Assignment> Take the listing below and print exactly the lines starting at the line containing "for indices in" and ending at the line containing "result = []", both ends included, and no others.

Data provided>
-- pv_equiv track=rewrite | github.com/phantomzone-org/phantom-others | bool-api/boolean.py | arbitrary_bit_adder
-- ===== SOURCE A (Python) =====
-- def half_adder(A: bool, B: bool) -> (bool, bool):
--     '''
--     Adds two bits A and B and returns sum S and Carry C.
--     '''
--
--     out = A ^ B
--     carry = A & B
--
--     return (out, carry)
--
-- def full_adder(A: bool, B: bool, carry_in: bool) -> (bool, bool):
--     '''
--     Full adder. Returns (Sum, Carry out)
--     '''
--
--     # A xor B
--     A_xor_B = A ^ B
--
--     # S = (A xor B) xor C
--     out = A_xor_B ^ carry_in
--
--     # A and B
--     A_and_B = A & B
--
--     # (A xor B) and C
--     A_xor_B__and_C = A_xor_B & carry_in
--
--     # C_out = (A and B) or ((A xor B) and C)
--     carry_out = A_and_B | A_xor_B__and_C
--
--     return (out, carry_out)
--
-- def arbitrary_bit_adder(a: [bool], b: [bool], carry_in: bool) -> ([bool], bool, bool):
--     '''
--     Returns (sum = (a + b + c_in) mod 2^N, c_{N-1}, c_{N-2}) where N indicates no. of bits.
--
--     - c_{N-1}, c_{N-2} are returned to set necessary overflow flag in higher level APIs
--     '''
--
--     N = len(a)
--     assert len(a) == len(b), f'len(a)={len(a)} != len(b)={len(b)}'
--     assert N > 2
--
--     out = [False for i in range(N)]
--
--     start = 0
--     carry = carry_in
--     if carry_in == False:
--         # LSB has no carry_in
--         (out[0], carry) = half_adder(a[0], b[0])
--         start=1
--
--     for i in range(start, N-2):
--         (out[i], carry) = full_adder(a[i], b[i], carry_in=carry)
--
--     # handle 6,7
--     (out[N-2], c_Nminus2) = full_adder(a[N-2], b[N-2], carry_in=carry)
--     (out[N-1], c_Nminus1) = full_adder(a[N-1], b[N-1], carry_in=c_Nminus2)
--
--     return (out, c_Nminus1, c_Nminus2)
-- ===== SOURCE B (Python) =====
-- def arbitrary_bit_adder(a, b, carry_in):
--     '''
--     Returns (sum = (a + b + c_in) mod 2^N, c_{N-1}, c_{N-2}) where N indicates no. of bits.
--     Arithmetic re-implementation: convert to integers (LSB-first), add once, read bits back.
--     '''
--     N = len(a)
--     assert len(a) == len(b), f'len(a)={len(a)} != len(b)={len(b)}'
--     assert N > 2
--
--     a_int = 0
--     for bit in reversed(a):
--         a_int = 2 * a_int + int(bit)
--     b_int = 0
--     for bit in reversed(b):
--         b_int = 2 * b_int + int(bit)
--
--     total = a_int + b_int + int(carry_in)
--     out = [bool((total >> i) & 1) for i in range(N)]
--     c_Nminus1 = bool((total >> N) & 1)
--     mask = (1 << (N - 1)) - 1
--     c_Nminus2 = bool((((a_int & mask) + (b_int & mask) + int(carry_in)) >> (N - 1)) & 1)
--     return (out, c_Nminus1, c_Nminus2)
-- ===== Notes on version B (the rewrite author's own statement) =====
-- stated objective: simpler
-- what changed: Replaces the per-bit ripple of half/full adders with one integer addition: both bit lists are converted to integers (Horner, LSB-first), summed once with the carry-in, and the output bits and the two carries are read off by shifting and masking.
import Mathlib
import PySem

---

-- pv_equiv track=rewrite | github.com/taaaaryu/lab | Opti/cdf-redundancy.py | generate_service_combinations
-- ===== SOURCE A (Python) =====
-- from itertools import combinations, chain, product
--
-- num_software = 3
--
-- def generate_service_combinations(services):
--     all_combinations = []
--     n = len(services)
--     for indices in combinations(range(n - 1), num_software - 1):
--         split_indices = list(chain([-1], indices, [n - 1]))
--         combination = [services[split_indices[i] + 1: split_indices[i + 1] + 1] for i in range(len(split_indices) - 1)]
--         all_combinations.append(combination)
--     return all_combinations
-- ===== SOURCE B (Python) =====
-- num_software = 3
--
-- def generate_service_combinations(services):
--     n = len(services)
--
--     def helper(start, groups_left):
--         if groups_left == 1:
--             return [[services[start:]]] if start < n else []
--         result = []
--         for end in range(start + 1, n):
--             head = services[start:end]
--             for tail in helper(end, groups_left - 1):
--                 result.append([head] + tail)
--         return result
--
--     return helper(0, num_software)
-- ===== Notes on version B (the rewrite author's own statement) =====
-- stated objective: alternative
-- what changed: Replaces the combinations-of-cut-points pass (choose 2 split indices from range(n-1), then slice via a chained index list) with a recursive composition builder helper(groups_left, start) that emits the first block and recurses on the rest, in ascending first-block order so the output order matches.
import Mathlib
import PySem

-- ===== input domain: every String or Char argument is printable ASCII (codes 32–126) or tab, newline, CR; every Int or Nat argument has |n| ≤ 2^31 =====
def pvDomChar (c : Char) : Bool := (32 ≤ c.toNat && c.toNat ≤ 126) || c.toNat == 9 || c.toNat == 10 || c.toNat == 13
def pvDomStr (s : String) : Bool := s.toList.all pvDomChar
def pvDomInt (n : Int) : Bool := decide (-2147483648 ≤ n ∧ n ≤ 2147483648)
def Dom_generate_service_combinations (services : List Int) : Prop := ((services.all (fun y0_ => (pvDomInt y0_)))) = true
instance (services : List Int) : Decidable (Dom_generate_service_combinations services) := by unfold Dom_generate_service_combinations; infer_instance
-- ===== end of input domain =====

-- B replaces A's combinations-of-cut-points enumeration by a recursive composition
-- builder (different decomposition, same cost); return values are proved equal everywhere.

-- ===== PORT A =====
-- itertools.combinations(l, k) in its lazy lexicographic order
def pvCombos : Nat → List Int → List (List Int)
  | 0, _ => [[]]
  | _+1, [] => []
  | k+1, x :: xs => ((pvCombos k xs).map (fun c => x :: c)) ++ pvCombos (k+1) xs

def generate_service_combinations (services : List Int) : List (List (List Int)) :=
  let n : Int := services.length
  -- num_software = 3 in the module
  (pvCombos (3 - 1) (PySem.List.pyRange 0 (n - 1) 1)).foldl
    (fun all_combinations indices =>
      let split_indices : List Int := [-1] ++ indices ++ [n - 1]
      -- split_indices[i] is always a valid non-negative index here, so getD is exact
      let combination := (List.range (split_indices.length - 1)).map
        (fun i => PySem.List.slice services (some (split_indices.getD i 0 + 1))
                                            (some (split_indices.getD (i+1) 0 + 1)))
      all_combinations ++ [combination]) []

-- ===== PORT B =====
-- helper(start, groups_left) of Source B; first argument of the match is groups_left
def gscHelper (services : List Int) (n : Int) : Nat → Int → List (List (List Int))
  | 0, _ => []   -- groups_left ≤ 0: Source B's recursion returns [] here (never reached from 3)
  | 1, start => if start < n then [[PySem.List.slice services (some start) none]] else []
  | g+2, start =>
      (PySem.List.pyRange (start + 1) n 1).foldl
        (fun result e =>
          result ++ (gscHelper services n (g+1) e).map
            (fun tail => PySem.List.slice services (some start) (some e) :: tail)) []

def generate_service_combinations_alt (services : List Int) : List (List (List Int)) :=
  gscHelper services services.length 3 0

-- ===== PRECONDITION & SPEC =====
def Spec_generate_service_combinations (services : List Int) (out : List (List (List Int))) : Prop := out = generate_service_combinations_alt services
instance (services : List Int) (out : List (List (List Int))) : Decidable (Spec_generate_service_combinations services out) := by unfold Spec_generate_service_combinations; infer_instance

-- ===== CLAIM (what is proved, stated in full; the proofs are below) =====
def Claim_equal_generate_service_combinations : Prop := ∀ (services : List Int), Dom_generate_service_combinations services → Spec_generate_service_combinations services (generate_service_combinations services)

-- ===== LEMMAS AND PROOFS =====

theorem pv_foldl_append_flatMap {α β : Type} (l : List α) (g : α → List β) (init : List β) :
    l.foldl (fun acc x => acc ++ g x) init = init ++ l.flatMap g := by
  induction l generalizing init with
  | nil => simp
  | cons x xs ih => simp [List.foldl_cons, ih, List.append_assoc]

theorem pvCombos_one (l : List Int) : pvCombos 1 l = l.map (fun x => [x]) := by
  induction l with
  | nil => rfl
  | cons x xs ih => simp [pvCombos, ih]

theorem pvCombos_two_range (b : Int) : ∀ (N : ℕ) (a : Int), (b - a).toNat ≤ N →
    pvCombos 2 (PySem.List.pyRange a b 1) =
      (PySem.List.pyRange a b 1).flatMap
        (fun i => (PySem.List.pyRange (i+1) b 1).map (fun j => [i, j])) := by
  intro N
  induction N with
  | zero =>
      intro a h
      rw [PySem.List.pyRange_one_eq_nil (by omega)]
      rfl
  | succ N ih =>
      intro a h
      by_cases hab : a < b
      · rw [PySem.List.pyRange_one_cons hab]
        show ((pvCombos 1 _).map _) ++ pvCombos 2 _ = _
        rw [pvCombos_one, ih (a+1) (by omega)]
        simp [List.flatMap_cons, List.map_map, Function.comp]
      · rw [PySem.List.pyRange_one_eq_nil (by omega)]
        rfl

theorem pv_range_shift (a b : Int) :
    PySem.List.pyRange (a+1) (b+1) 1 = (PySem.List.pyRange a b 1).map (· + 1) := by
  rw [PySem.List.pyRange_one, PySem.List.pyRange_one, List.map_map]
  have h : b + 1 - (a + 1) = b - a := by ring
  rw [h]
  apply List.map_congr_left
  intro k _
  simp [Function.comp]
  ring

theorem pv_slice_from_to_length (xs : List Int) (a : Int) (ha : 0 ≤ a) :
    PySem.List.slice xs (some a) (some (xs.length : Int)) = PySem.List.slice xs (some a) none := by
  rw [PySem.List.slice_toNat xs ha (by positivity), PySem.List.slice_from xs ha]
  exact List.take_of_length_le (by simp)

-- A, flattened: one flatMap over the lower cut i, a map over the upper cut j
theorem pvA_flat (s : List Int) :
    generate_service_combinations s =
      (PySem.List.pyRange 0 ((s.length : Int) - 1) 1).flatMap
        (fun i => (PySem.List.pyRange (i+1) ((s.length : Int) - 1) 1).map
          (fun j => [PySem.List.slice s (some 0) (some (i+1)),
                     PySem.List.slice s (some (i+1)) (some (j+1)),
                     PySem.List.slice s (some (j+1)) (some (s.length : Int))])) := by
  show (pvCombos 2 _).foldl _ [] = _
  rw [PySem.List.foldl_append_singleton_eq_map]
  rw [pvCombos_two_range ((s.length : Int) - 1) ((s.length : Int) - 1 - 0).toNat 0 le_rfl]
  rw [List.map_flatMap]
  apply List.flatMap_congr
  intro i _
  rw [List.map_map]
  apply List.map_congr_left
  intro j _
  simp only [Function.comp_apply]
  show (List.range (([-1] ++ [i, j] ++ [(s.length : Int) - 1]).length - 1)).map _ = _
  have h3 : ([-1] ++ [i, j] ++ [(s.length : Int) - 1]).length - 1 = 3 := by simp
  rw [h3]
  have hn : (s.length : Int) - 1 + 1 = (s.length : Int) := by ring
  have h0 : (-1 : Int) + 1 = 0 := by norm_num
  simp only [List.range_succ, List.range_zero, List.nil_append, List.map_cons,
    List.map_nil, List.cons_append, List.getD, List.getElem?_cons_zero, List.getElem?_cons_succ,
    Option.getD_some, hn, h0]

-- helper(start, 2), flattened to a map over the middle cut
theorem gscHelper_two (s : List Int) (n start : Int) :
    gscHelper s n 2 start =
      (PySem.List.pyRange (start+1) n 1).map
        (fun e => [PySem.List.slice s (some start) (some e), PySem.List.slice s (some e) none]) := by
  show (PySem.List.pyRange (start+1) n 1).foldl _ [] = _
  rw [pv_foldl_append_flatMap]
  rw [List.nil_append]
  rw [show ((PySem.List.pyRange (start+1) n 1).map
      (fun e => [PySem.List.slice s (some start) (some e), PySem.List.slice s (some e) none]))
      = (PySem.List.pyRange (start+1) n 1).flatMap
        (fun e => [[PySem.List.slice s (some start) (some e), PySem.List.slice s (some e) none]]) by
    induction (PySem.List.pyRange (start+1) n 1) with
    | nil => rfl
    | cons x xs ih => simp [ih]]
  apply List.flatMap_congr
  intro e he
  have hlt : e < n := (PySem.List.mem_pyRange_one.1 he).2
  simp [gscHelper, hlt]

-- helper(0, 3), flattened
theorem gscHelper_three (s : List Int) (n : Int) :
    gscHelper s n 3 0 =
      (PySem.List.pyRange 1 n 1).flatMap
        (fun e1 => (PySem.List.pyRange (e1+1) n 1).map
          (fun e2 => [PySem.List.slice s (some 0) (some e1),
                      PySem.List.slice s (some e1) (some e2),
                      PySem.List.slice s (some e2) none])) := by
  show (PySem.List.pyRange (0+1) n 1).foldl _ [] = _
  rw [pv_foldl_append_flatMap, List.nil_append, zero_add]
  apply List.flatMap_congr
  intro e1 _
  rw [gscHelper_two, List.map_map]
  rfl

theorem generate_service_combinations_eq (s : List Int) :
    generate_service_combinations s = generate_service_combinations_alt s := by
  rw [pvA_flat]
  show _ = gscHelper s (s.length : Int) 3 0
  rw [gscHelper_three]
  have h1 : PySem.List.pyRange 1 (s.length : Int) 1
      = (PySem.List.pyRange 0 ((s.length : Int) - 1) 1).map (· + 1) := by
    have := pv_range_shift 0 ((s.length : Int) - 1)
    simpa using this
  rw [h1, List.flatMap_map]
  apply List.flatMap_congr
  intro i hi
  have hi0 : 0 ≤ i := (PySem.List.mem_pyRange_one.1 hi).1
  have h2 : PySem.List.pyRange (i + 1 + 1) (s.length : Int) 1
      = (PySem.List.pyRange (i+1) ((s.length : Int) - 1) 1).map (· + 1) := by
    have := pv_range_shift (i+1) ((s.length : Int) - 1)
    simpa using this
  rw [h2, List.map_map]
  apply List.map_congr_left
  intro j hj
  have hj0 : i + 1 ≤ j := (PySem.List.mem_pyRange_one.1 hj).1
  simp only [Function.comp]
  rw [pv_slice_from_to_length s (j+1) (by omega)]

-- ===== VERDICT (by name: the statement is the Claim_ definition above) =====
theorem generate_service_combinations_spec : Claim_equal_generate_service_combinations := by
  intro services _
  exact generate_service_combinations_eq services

...

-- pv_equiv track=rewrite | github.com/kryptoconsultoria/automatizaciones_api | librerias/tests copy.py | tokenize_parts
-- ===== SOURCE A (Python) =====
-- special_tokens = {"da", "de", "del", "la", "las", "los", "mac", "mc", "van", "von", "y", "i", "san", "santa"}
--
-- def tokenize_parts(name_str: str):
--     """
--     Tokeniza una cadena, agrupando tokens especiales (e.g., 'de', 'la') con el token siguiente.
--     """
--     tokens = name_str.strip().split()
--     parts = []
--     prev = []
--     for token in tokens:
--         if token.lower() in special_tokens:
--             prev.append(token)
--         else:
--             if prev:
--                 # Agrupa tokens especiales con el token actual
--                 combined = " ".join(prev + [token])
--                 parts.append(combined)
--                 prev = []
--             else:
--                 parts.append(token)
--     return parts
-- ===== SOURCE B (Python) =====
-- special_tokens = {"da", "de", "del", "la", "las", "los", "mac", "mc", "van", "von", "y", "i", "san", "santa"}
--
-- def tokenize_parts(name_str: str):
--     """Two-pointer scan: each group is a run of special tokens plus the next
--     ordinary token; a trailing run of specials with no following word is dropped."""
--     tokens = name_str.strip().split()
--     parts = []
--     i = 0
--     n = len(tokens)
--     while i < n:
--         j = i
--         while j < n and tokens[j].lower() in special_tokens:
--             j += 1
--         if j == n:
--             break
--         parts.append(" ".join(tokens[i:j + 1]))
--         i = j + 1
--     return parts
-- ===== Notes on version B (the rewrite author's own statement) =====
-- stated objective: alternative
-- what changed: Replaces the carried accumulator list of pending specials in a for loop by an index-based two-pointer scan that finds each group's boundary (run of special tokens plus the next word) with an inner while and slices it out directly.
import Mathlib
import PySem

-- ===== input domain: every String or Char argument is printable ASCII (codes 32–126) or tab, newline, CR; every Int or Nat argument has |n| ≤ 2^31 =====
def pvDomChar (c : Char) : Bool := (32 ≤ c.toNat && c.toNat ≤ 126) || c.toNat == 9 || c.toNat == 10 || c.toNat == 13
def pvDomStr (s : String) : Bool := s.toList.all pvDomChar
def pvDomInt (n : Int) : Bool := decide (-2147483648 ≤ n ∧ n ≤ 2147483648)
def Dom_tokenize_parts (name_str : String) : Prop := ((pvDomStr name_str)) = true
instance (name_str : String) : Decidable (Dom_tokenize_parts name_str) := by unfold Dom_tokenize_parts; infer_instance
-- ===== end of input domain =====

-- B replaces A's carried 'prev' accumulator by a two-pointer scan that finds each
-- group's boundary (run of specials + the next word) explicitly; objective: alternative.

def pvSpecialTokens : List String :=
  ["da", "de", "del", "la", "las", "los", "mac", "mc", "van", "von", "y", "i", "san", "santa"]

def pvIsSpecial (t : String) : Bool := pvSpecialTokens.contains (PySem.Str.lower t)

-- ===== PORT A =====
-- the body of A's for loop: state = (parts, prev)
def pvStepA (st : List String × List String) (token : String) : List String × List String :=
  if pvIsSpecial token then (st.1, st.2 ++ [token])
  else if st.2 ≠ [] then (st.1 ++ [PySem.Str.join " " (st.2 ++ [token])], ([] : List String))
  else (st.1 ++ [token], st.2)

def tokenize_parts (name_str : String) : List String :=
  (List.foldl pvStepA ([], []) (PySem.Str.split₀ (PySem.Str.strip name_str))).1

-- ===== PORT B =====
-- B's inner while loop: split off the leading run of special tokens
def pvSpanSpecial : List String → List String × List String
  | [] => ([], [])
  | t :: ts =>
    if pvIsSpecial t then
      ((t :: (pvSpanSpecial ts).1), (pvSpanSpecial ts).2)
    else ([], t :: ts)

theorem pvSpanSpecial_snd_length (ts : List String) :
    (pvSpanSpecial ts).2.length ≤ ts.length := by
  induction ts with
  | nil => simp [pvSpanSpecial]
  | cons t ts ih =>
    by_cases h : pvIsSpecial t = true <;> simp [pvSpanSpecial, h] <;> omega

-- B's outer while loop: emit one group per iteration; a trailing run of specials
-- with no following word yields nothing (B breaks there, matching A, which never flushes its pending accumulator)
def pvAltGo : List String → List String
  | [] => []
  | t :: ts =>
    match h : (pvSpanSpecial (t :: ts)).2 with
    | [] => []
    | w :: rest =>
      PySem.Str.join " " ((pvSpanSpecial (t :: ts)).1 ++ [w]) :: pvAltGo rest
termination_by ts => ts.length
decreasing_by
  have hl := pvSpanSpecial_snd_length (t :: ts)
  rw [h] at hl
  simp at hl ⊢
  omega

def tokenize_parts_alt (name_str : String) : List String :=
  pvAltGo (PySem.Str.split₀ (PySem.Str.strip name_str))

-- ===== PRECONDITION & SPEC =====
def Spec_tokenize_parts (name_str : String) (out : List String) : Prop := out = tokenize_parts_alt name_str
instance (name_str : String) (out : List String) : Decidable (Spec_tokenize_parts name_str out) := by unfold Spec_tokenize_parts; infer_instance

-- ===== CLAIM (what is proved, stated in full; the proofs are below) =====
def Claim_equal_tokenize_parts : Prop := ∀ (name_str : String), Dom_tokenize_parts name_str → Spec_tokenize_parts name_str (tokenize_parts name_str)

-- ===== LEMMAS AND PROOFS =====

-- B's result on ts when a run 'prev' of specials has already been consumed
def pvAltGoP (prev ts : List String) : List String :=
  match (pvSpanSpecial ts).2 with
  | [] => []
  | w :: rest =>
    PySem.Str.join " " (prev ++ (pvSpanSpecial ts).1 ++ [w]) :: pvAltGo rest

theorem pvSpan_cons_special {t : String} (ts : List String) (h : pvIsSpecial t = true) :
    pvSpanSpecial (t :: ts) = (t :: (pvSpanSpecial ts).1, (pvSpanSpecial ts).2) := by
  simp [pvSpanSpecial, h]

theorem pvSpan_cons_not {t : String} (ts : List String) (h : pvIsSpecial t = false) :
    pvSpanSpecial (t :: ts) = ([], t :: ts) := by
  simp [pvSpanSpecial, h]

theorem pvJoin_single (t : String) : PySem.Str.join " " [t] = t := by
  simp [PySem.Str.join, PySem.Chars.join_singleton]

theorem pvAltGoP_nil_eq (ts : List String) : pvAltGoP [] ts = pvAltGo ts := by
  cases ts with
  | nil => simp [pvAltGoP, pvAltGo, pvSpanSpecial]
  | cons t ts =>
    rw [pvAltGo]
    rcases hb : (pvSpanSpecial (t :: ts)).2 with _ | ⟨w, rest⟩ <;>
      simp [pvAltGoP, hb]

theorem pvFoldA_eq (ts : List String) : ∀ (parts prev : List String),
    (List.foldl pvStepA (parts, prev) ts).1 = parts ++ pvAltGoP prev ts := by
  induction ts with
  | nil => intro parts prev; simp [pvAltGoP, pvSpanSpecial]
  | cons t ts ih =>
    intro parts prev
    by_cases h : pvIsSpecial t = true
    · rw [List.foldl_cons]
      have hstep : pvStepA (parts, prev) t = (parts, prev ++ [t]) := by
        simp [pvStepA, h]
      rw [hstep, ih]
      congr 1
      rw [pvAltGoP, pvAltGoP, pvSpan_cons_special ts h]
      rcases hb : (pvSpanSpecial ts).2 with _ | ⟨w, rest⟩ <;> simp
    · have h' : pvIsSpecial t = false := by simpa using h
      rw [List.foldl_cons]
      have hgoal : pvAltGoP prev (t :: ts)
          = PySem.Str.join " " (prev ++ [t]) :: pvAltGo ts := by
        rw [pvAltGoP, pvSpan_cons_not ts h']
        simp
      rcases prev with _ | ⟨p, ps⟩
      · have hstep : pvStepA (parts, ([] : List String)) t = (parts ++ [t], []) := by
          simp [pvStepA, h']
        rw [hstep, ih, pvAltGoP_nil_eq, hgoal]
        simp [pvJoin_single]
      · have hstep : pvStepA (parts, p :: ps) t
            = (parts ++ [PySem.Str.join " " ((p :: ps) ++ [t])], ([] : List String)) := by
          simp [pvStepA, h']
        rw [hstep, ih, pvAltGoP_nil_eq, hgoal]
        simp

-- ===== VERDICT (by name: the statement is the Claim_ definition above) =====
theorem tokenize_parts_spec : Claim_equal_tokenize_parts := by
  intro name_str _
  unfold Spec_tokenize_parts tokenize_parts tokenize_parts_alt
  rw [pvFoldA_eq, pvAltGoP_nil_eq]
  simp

Output of the exercise>
--     for indices in combinations(range(n - 1), num_software - 1):
--         split_indices = list(chain([-1], indices, [n - 1]))
--         combination = [services[split_indices[i] + 1: split_indices[i + 1] + 1] for i in range(len(split_indices) - 1)]
--         all_combinations.append(combination)
--     return all_combinations
-- ===== SOURCE B (Python) =====
-- num_software = 3
--
-- def generate_service_combinations(services):
--     n = len(services)
--
--     def helper(start, groups_left):
--         if groups_left == 1:
--             return [[services[start:]]] if start < n else []
--         result = []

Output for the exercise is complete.